By: Matt Jordan (mjordan) 2012-03-02 15:20:03.498-0600
I am still working on this. Can you attach a DEBUG log with iaxdebug turned on? If it also had your jitter buffer debug, that'd be great - I'm curious as to what chan_iax has to say about the control frames with the odd timestamps.
By: Kris Shaw (shawkris) 2012-03-07 14:14:17.261-0600
iaxdebug-with-ts.txt contains IAX with debug and additional ts logging. A call was placed over the IAX trunk and put on/off hold.
By: Matt Jordan (mjordan) 2012-03-13 12:47:49.900-0500
I've tested your patch and wrote some unit tests to verify the functionality.
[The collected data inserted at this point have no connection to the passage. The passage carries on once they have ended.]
-- pv_equiv track=rewrite | github.com/shifenghuci/IR24W-A2-G8 | scraper.py | exceedRepeatedThreshold
-- ===== SOURCE A (Python) =====
-- def exceedRepeatedThreshold(url)-> True|False:
--     #return true indicating if the url's path contain repeated pattern that exceed a certain threshold
--     '''
--     Definition of threshold
--     THRESHOLD = 1 We don't allow there to be recurring path
--
--     THRESHOLD = 2 We allowed once recurrent, but more than that smell fishy
--
--     '''
--     repeat_THRESHOLD = 1 #if the same token appear more than three time in the path, the url is consider a trap that has infinite pattern
--     d = {}
--     tokens = url.split('/')
--     for x in tokens:
--         if x != '':
--             d[x] = d.get(x,0) + 1 #record frequency of token
--     return any(value > repeat_THRESHOLD for value in d.values())
-- ===== SOURCE B (Python) =====
-- def exceedRepeatedThreshold(url):
--     tokens = [t for t in url.split('/') if t != '']
--     return len(tokens) != len(set(tokens))
-- ===== Notes on version B (the rewrite author's own statement) =====
-- stated objective: simpler
-- what changed: Drops the frequency dict and the any()-scan over its values: B filters the non-empty path tokens once and answers by comparing the token count with the distinct-token count.
import Mathlib
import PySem

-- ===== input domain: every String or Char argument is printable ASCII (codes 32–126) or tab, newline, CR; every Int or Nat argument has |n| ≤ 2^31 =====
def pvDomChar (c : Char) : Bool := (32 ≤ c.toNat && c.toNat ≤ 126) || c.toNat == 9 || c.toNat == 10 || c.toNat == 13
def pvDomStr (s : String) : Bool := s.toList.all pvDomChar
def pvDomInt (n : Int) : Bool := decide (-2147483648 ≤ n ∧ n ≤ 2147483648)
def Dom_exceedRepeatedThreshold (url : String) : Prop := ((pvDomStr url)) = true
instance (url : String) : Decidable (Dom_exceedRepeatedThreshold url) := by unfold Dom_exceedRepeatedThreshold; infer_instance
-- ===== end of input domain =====

-- B replaces A's frequency dict and any()-scan with a count-vs-distinct-count comparison (objective: simpler).

-- ===== PORT A =====
def exceedRepeatedThreshold (url : String) : Bool :=
  let tokens := (PySem.Str.split? url "/").getD []
  let d := tokens.foldl
    (fun d x => if x ≠ "" then d.insert x (d.getD x 0 + 1) else d)
    (PySem.Dict.empty : PySem.Dict String Int)
  d.values.any (fun v => v > 1)

-- ===== PORT B =====
def exceedRepeatedThreshold_alt (url : String) : Bool :=
  let tokens := ((PySem.Str.split? url "/").getD []).filter (fun t => t ≠ "")
  decide (tokens.length ≠ (PySem.Set.ofList tokens).length)

-- ===== PRECONDITION & SPEC =====
def Spec_exceedRepeatedThreshold (url : String) (out : Bool) : Prop := out = exceedRepeatedThreshold_alt url
instance (url : String) (out : Bool) : Decidable (Spec_exceedRepeatedThreshold url out) := by unfold Spec_exceedRepeatedThreshold; infer_instance

-- ===== CLAIM (what is proved, stated in full; the proofs are below) =====
def Claim_equal_exceedRepeatedThreshold : Prop := ∀ (url : String), Dom_exceedRepeatedThreshold url → Spec_exceedRepeatedThreshold url (exceedRepeatedThreshold url)

-- ===== LEMMAS AND PROOFS =====

-- A's guarded fold is the fold over the filtered list.
theorem foldl_if_eq_foldl_filter {α β : Type} (p : α → Prop) [DecidablePred p] (f : β → α → β)
    (l : List α) (b : β) :
    l.foldl (fun d x => if p x then f d x else d) b
      = (l.filter (fun x => decide (p x))).foldl f b := by
  induction l generalizing b with
  | nil => rfl
  | cons x xs ih =>
    simp only [List.foldl, List.filter]
    by_cases h : p x
    · simp [h, ih]
    · simp [h, ih]

-- A's dict, over the filtered tokens, is Counter(ts); its values are the counts of the distinct tokens.
theorem exceedA_eq_any_count (ts : List String) :
    (ts.foldl (fun d x => d.insert x (d.getD x 0 + 1))
      (PySem.Dict.empty : PySem.Dict String Int)).values.any (fun v => v > 1)
      = (PySem.Set.ofList ts).any (fun k => decide ((ts.count k : Int) > 1)) := by
  rw [PySem.Dict.foldl_insert_getD_add_one_eq_counter]
  have h : (PySem.Dict.counter ts).values
      = (PySem.Set.ofList ts).map (fun k => (ts.count k : Int)) := by
    have := PySem.Dict.items_counter (xs := ts)
    simp [PySem.Dict.values, this]
  rw [h, List.any_map]
  rfl

theorem nodup_iff_len_eq {α : Type} [DecidableEq α] (ts : List α) :
    ts.Nodup ↔ ts.length = (PySem.Set.ofList ts).length := by
  constructor
  · intro h; rw [PySem.Set.ofList_eq_self_of_nodup ts h]
  · intro h
    have hperm : (PySem.Set.ofList ts).Perm ts.dedup := by
      rw [List.perm_ext_iff_of_nodup (PySem.Set.nodup_ofList ts) ts.nodup_dedup]
      intro a; rw [PySem.Set.mem_ofList, List.mem_dedup]
    have hlen : ts.dedup.length = ts.length := by
      rw [← hperm.length_eq, ← h]
    have : ts.dedup = ts := (ts.dedup_sublist).eq_of_length hlen
    rw [← this]; exact ts.nodup_dedup

theorem any_count_iff_dup (ts : List String) :
    (PySem.Set.ofList ts).any (fun k => decide ((ts.count k : Int) > 1))
      = decide (ts.length ≠ (PySem.Set.ofList ts).length) := by
  have hlen := nodup_iff_len_eq ts
  have hany : ((PySem.Set.ofList ts).any (fun k => decide ((ts.count k : Int) > 1)) = true)
      ↔ ¬ ts.Nodup := by
    rw [List.any_eq_true, List.nodup_iff_count_le_one]
    push Not
    constructor
    · rintro ⟨k, hk, hc⟩
      simp only [decide_eq_true_eq] at hc
      exact ⟨k, by exact_mod_cast by omega⟩
    · rintro ⟨k, hk⟩
      have hmem : k ∈ ts := List.count_pos_iff.mp (by omega)
      refine ⟨k, (PySem.Set.mem_ofList ts k).mpr hmem, ?_⟩
      simp only [decide_eq_true_eq]
      exact_mod_cast by omega
  by_cases hnd : ts.Nodup
  · have h2 : ts.length = (PySem.Set.ofList ts).length := hlen.mp hnd
    simp only [h2, ne_eq, not_true_eq_false, decide_false]
    rw [Bool.eq_false_iff]
    intro h; exact (hany.mp h) hnd
  · have h2 : ts.length ≠ (PySem.Set.ofList ts).length := fun he => hnd (hlen.mpr he)
    simp only [ne_eq, h2, not_false_eq_true, decide_true]
    exact hany.mpr hnd

-- ===== VERDICT (by name: the statement is the Claim_ definition above) =====
theorem exceedRepeatedThreshold_spec : Claim_equal_exceedRepeatedThreshold := by
  intro url _
  unfold Spec_exceedRepeatedThreshold exceedRepeatedThreshold exceedRepeatedThreshold_alt
  simp only []
  rw [foldl_if_eq_foldl_filter (fun x => x ≠ ""), exceedA_eq_any_count, any_count_iff_dup]
-- pv_equiv track=rewrite | github.com/Nithin-Anand/advent_of_code_2025 | src/two/solutions.py | check_repeating_solution
-- ===== SOURCE A (Python) =====
-- def check_repeating_solution(string_n: str, segments) -> bool:
--     if len(string_n) % segments != 0:
--         return False
--     else:
--         segment_size = len(string_n) // segments
--         slices = range(0, len(string_n) + 1, segment_size)
--
--         for i in range(1, segments):
--             first_slice = string_n[slices[i-1]:slices[i]]
--             second_slice = string_n[slices[i]:slices[i+1]]
--
--             if first_slice == second_slice:
--                 continue
--             else:
--                 return False
--     return True
--
--
--
--
--
--
--     return True
-- ===== SOURCE B (Python) =====
-- def check_repeating_solution(string_n: str, segments) -> bool:
--     if len(string_n) % segments != 0:
--         return False
--     block = string_n[: len(string_n) // segments]
--     return string_n == block * segments
-- ===== Notes on version B (the rewrite author's own statement) =====
-- stated objective: idiomatic
-- what changed: Replaces the index-range bookkeeping and adjacent-slice comparison loop with the standard repeat-and-compare test: string_n == string_n[:len//segments] * segments.
-- intended difference: For segments < 0 with len(string_n) divisible by segments (string non-empty), A returns True because both its loops are empty, while B returns False, the intended answer since a non-empty string is never a concatenation of a negative number of blocks. — e.g. on check_repeating_solution("ab", -2): A returns true, B returns false
import Mathlib
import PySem

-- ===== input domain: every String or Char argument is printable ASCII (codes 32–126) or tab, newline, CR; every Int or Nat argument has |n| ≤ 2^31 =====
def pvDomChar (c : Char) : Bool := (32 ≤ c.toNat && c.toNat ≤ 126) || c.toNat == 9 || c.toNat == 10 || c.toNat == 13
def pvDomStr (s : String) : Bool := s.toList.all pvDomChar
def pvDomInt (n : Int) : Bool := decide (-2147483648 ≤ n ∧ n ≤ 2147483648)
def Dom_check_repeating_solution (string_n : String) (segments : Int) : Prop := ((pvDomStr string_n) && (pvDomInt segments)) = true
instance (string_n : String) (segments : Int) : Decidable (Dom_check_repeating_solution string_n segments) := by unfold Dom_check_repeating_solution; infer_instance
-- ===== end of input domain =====

-- B replaces A's slice-index bookkeeping loop with the idiomatic repeat-and-compare test
-- (string == block * segments); equivalent outside D_ (negative divisible segments, where
-- A's empty loops accidentally return True and B returns the intended False).


-- ===== PORT A =====
-- the 'for i in range(1, segments)' loop with its early 'return False'
-- (pyGetD 0 stands for slices[...]; under Pre_ every index is in range, so the default is never read)
def pvALoop (s : List Char) (slices : List Int) : List Int → Bool
  | [] => true
  | i :: rest =>
    let first_slice := PySem.List.slice s (some (PySem.List.pyGetD slices (i - 1) 0)) (some (PySem.List.pyGetD slices i 0))
    let second_slice := PySem.List.slice s (some (PySem.List.pyGetD slices i 0)) (some (PySem.List.pyGetD slices (i + 1) 0))
    if first_slice == second_slice then pvALoop s slices rest else false

def check_repeating_solution (string_n : String) (segments : Int) : Bool :=
  let s := string_n.toList
  let n : Int := s.length
  if PySem.Int.mod n segments ≠ 0 then false
  else
    let segment_size := PySem.Int.floordiv n segments
    let slices := PySem.List.pyRange 0 (n + 1) segment_size
    pvALoop s slices (PySem.List.pyRange 1 segments 1)

-- ===== PORT B =====
-- Python str * int: empty for non-positive multiplier
def pvRepeat (l : List Char) (k : Int) : List Char :=
  if k ≤ 0 then [] else (List.replicate k.toNat l).flatten

def check_repeating_solution_alt (string_n : String) (segments : Int) : Bool :=
  let s := string_n.toList
  let n : Int := s.length
  if PySem.Int.mod n segments ≠ 0 then false
  else
    let block := PySem.List.slice s none (some (PySem.Int.floordiv n segments))
    s == pvRepeat block segments

-- ===== PRECONDITION & SPEC =====
-- Pre_ excludes exactly the inputs where A raises: segments = 0 (ZeroDivisionError) and the
-- empty string (its 'range(0, 1, 0)' raises ValueError).
def Pre_check_repeating_solution (string_n : String) (segments : Int) : Prop :=
  segments ≠ 0 ∧ string_n.toList ≠ []
instance (string_n : String) (segments : Int) : Decidable (Pre_check_repeating_solution string_n segments) := by unfold Pre_check_repeating_solution; infer_instance

def pvWitness_check_repeating_solution : String × Int := ("abab", 2)

-- For segments < 0 with the (non-empty) string's length divisible by segments, A returns True
-- because both of its loops are empty, while B returns False — the intended answer, since a
-- non-empty string is never a concatenation of a negative number of blocks.
def D_check_repeating_solution (string_n : String) (segments : Int) : Prop :=
  segments < 0 ∧ segments ∣ (string_n.toList.length : Int)
instance (string_n : String) (segments : Int) : Decidable (D_check_repeating_solution string_n segments) := by unfold D_check_repeating_solution; infer_instance

def Spec_check_repeating_solution (string_n : String) (segments : Int) (out : Bool) : Prop :=
  ¬ D_check_repeating_solution string_n segments → out = check_repeating_solution_alt string_n segments
instance (string_n : String) (segments : Int) (out : Bool) : Decidable (Spec_check_repeating_solution string_n segments out) := by unfold Spec_check_repeating_solution; infer_instance

def pvDiffWitness_check_repeating_solution : String × Int := ("ab", -2)
def pvDiffWitnessOut_check_repeating_solution : Bool × Bool := (true, false)

-- ===== CLAIM (what is proved, stated in full; the proofs are below) =====
def Claim_unchanged_check_repeating_solution : Prop := ∀ (string_n : String) (segments : Int), Dom_check_repeating_solution string_n segments → Pre_check_repeating_solution string_n segments → Spec_check_repeating_solution string_n segments (check_repeating_solution string_n segments)
def Claim_changed_check_repeating_solution : Prop := Dom_check_repeating_solution (pvDiffWitness_check_repeating_solution.1) (pvDiffWitness_check_repeating_solution.2) ∧ Pre_check_repeating_solution (pvDiffWitness_check_repeating_solution.1) (pvDiffWitness_check_repeating_solution.2) ∧ D_check_repeating_solution (pvDiffWitness_check_repeating_solution.1) (pvDiffWitness_check_repeating_solution.2) ∧ check_repeating_solution (pvDiffWitness_check_repeating_solution.1) (pvDiffWitness_check_repeating_solution.2) = pvDiffWitnessOut_check_repeating_solution.1 ∧ check_repeating_solution_alt (pvDiffWitness_check_repeating_solution.1) (pvDiffWitness_check_repeating_solution.2) = pvDiffWitnessOut_check_repeating_solution.2 ∧ pvDiffWitnessOut_check_repeating_solution.1 ≠ pvDiffWitnessOut_check_repeating_solution.2
def Claim_exact_check_repeating_solution : Prop := ∀ (string_n : String) (segments : Int), Dom_check_repeating_solution string_n segments → Pre_check_repeating_solution string_n segments → D_check_repeating_solution string_n segments → check_repeating_solution string_n segments ≠ check_repeating_solution_alt string_n segments


-- ===== LEMMAS AND PROOFS =====

-- l = t^m  iff  every k-block of l equals t
lemma pv_rep_iff {k : Nat} (t : List Char) (ht : t.length = k) :
    ∀ (m : Nat) (l : List Char), l.length = m * k →
      (l = (List.replicate m t).flatten ↔ ∀ j < m, (l.drop (k*j)).take k = t) := by
  intro m
  induction m with
  | zero =>
    intro l hl
    simp at hl
    simp [hl]
  | succ m ih =>
    intro l hl
    have hlen : k ≤ l.length := by simp [hl, Nat.succ_mul]
    have hdl : (l.drop k).length = m * k := by simp [hl, Nat.succ_mul]
    have hblock : ∀ j : Nat, (l.drop (k*(j+1))).take k = ((l.drop k).drop (k*j)).take k := by
      intro j
      rw [List.drop_drop]
      ring_nf
    constructor
    · intro h
      have htake : l.take k = t := by
        rw [h, List.replicate_succ, List.flatten_cons, List.take_append_of_le_length (by omega)]
        simp [← ht]
      have hdrop : l.drop k = (List.replicate m t).flatten := by
        rw [h, List.replicate_succ, List.flatten_cons, List.drop_append_of_le_length (by omega)]
        simp [← ht]
      intro j hj
      cases j with
      | zero => simpa using htake
      | succ j =>
        rw [hblock j]
        exact (ih (l.drop k) hdl).mp hdrop j (by omega)
    · intro h
      have htake : l.take k = t := by simpa using h 0 (by omega)
      have hdrop : l.drop k = (List.replicate m t).flatten := by
        refine (ih (l.drop k) hdl).mpr ?_
        intro j hj
        rw [← hblock j]
        exact h (j+1) (by omega)
      rw [List.replicate_succ, List.flatten_cons, ← hdrop, ← htake]
      exact (List.take_append_drop k l).symm

-- adjacent equality of a chain of blocks is equality to the first block
lemma pv_chain_iff (B : Nat → List Char) (m : Nat) :
    (∀ j, j + 1 < m → B j = B (j+1)) ↔ (∀ j, j < m → B j = B 0) := by
  constructor
  · intro h j hj
    induction j with
    | zero => rfl
    | succ j ih => rw [← h j (by omega)]; exact ih (by omega)
  · intro h j hj
    rw [h j (by omega), h (j+1) (by omega)]

-- A's early-return loop is an 'all' over the index list
lemma pv_aLoop_eq_all (s : List Char) (slices : List Int) (idxs : List Int) :
    pvALoop s slices idxs = idxs.all (fun i =>
      PySem.List.slice s (some (PySem.List.pyGetD slices (i - 1) 0)) (some (PySem.List.pyGetD slices i 0))
        == PySem.List.slice s (some (PySem.List.pyGetD slices i 0)) (some (PySem.List.pyGetD slices (i + 1) 0))) := by
  induction idxs with
  | nil => rfl
  | cons i rest ih =>
    simp only [pvALoop, List.all_cons, ih]
    split <;> simp_all

-- slices[i] = k*i for the positive-step range A builds
lemma pv_slices_eval (m k : Nat) (hk : 0 < k) (i : Nat) (hi : i < m + 1) :
    PySem.List.pyGetD (PySem.List.pyRange 0 ((m * k : Nat) + 1) (k : Int)) (i : Int) 0 = (k * i : Nat) := by
  rw [PySem.List.pyRange_of_pos 0 _ (by exact_mod_cast hk)]
  have hcnt : (if (0:Int) < (m*k:Nat) + 1 then ((((m*k:Nat):Int) + 1 - 0 + k - 1) / k).toNat else 0) = m + 1 := by
    rw [if_pos (by positivity)]
    have h1 : (((m*k:Nat):Int) + 1 - 0 + k - 1) = ((m*k+k : Nat) : Int) := by push_cast; ring
    rw [h1, ← Int.natCast_div]
    have h2 : (m*k+k)/k = m+1 := by
      rw [show m*k+k = (m+1)*k by ring, Nat.mul_div_cancel _ hk]
    simp [h2]
  rw [hcnt, PySem.List.pyGetD_natCast, PySem.List.getD_map_range _ _ _ _ hi]
  push_cast; ring

-- the core equivalence on the divisible, positive-segments path
lemma pv_main_pos (l : List Char) (m k : Nat) (hm : 0 < m) (hk : 0 < k) (hl : l.length = m * k) :
    pvALoop l (PySem.List.pyRange 0 ((l.length : Int) + 1) (k : Int)) (PySem.List.pyRange 1 (m : Int) 1)
      = (l == pvRepeat (l.take k) (m : Int)) := by
  have ht : (l.take k).length = k := by simp [hl]; nlinarith
  have hrep : pvRepeat (l.take k) (m : Int) = (List.replicate m (l.take k)).flatten := by
    simp [pvRepeat]; omega
  rw [pv_aLoop_eq_all, hrep, Bool.eq_iff_iff, List.all_eq_true, beq_iff_eq,
    pv_rep_iff (l.take k) ht m l hl]
  have hget : ∀ i : Nat, i < m + 1 →
      PySem.List.pyGetD (PySem.List.pyRange 0 ((l.length : Int) + 1) (k : Int)) (i : Int) 0 = (k * i : Nat) := by
    intro i hi
    have := pv_slices_eval m k hk i hi
    rwa [show ((m * k : Nat) : Int) = (l.length : Int) by rw [hl]] at this
  have hslice : ∀ a : Nat, PySem.List.slice l (some ((k*a : Nat) : Int)) (some ((k*(a+1) : Nat) : Int)) = (l.drop (k*a)).take k := by
    intro a
    rw [PySem.List.slice_natCast]
    congr 1
    rw [Nat.mul_succ]; omega
  have hB0 : (l.drop (k*0)).take k = l.take k := by simp
  rw [show (∀ j < m, (l.drop (k*j)).take k = l.take k) ↔ (∀ j, j < m → (l.drop (k*j)).take k = (l.drop (k*0)).take k) by rw [hB0],
    ← pv_chain_iff (fun j => (l.drop (k*j)).take k) m]
  constructor
  · intro h j hj
    have hmem : ((j+1 : Nat) : Int) ∈ PySem.List.pyRange 1 (m : Int) 1 :=
      PySem.List.mem_pyRange_one.mpr ⟨by push_cast; omega, by push_cast; omega⟩
    have := h _ hmem
    rw [show ((j+1 : Nat) : Int) - 1 = ((j : Nat) : Int) by push_cast; ring,
      show ((j+1 : Nat) : Int) + 1 = ((j+2 : Nat) : Int) by push_cast; ring,
      hget j (by omega), hget (j+1) (by omega), hget (j+2) (by omega),
      hslice j, show k*(j+2) = k*((j+1)+1) by ring, hslice (j+1)] at this
    simpa using this
  · intro h i hi
    rw [PySem.List.mem_pyRange_one] at hi
    obtain ⟨h1, h2⟩ := hi
    set j : Nat := i.toNat - 1 with hj
    have hij : i = ((j+1 : Nat) : Int) := by omega
    have hjm : j + 1 < m := by omega
    rw [hij,
      show ((j+1 : Nat) : Int) - 1 = ((j : Nat) : Int) by push_cast; ring,
      show ((j+1 : Nat) : Int) + 1 = ((j+2 : Nat) : Int) by push_cast; ring,
      hget j (by omega), hget (j+1) (by omega), hget (j+2) (by omega),
      hslice j, show k*(j+2) = k*((j+1)+1) by ring, hslice (j+1)]
    simpa using h j hjm

-- ===== VERDICT (by name: the statement is the Claim_ definition above) =====
theorem check_repeating_solution_spec : Claim_unchanged_check_repeating_solution := by
  intro string_n segments hdom hpre hnd
  obtain ⟨hseg, hne⟩ := hpre
  set l := string_n.toList with hlst
  by_cases hmod : PySem.Int.mod (l.length : Int) segments = 0
  · have hdvd : segments ∣ (l.length : Int) := (PySem.Int.mod_eq_zero_iff_dvd _ _).mp hmod
    rcases lt_trichotomy segments 0 with hneg | hzero | hpos
    · exact absurd ⟨hneg, by rwa [hlst] at hdvd⟩ hnd
    · exact absurd hzero hseg
    · set m : Nat := segments.toNat with hmdef
      have hsegm : segments = (m : Int) := by omega
      have hm : 0 < m := by omega
      have hmdvd : m ∣ l.length := by
        rwa [hsegm, Int.natCast_dvd_natCast] at hdvd
      set k : Nat := l.length / m with hkdef
      have hl : l.length = m * k := (Nat.mul_div_cancel' hmdvd).symm
      have hk : 0 < k := by
        have hn0 : l.length ≠ 0 := fun h => hne (List.eq_nil_of_length_eq_zero h)
        exact Nat.pos_of_ne_zero (fun h => hn0 (by rw [hl, h, Nat.mul_zero]))
      have hfd : PySem.Int.floordiv (l.length : Int) segments = (k : Int) := by
        rw [PySem.Int.floordiv_eq_ediv_of_pos hpos, hsegm, hl]
        push_cast
        rw [Int.mul_ediv_cancel_left _ (by exact_mod_cast hm.ne')]
      rw [hsegm] at hmod hfd
      simp only [check_repeating_solution, check_repeating_solution_alt, ← hlst, hsegm, hmod,
        ne_eq, not_true_eq_false, if_false, hfd,
        PySem.List.slice_to _ (by positivity : (0:Int) ≤ (k:Int)), Int.toNat_natCast]
      exact pv_main_pos l m k hm hk hl
  · simp only [check_repeating_solution, check_repeating_solution_alt, ← hlst]
    rw [if_pos hmod, if_pos hmod]

theorem check_repeating_solution_changed : Claim_changed_check_repeating_solution := by
  unfold Claim_changed_check_repeating_solution; decide

theorem check_repeating_solution_tight : Claim_exact_check_repeating_solution := by
  intro string_n segments hdom hpre hD
  obtain ⟨hseg, hne⟩ := hpre
  obtain ⟨hneg, hdvd⟩ := hD
  set l := string_n.toList with hlst
  have hmod : PySem.Int.mod (l.length : Int) segments = 0 :=
    (PySem.Int.mod_eq_zero_iff_dvd _ _).mpr hdvd
  have hA : check_repeating_solution string_n segments = true := by
    simp only [check_repeating_solution, ← hlst, hmod, ne_eq, not_true_eq_false, if_false]
    rw [pv_aLoop_eq_all, List.all_eq_true]
    intro i hi
    have := PySem.List.mem_pyRange_one.mp hi
    omega
  have hB : check_repeating_solution_alt string_n segments = false := by
    simp only [check_repeating_solution_alt, ← hlst, hmod, ne_eq, not_true_eq_false, if_false,
      pvRepeat, if_pos (le_of_lt hneg)]
    rw [beq_eq_false_iff_ne]
    exact hne
  rw [hA, hB]
  simp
I'm putting it up on review board for peer review.
I actually added back in the frames_dropped counts - when I tested overfilling the jitter buffer, I found that the frames weren't being counted as dropped at all. If a check_resync fails, the frame is never put into the queue. When a jb_get is called for a frame that would occur at that time slot, you should get back either a NO_FRAME or an interpolated frame (if voice) - in either case, the dropped count wasn't incremented.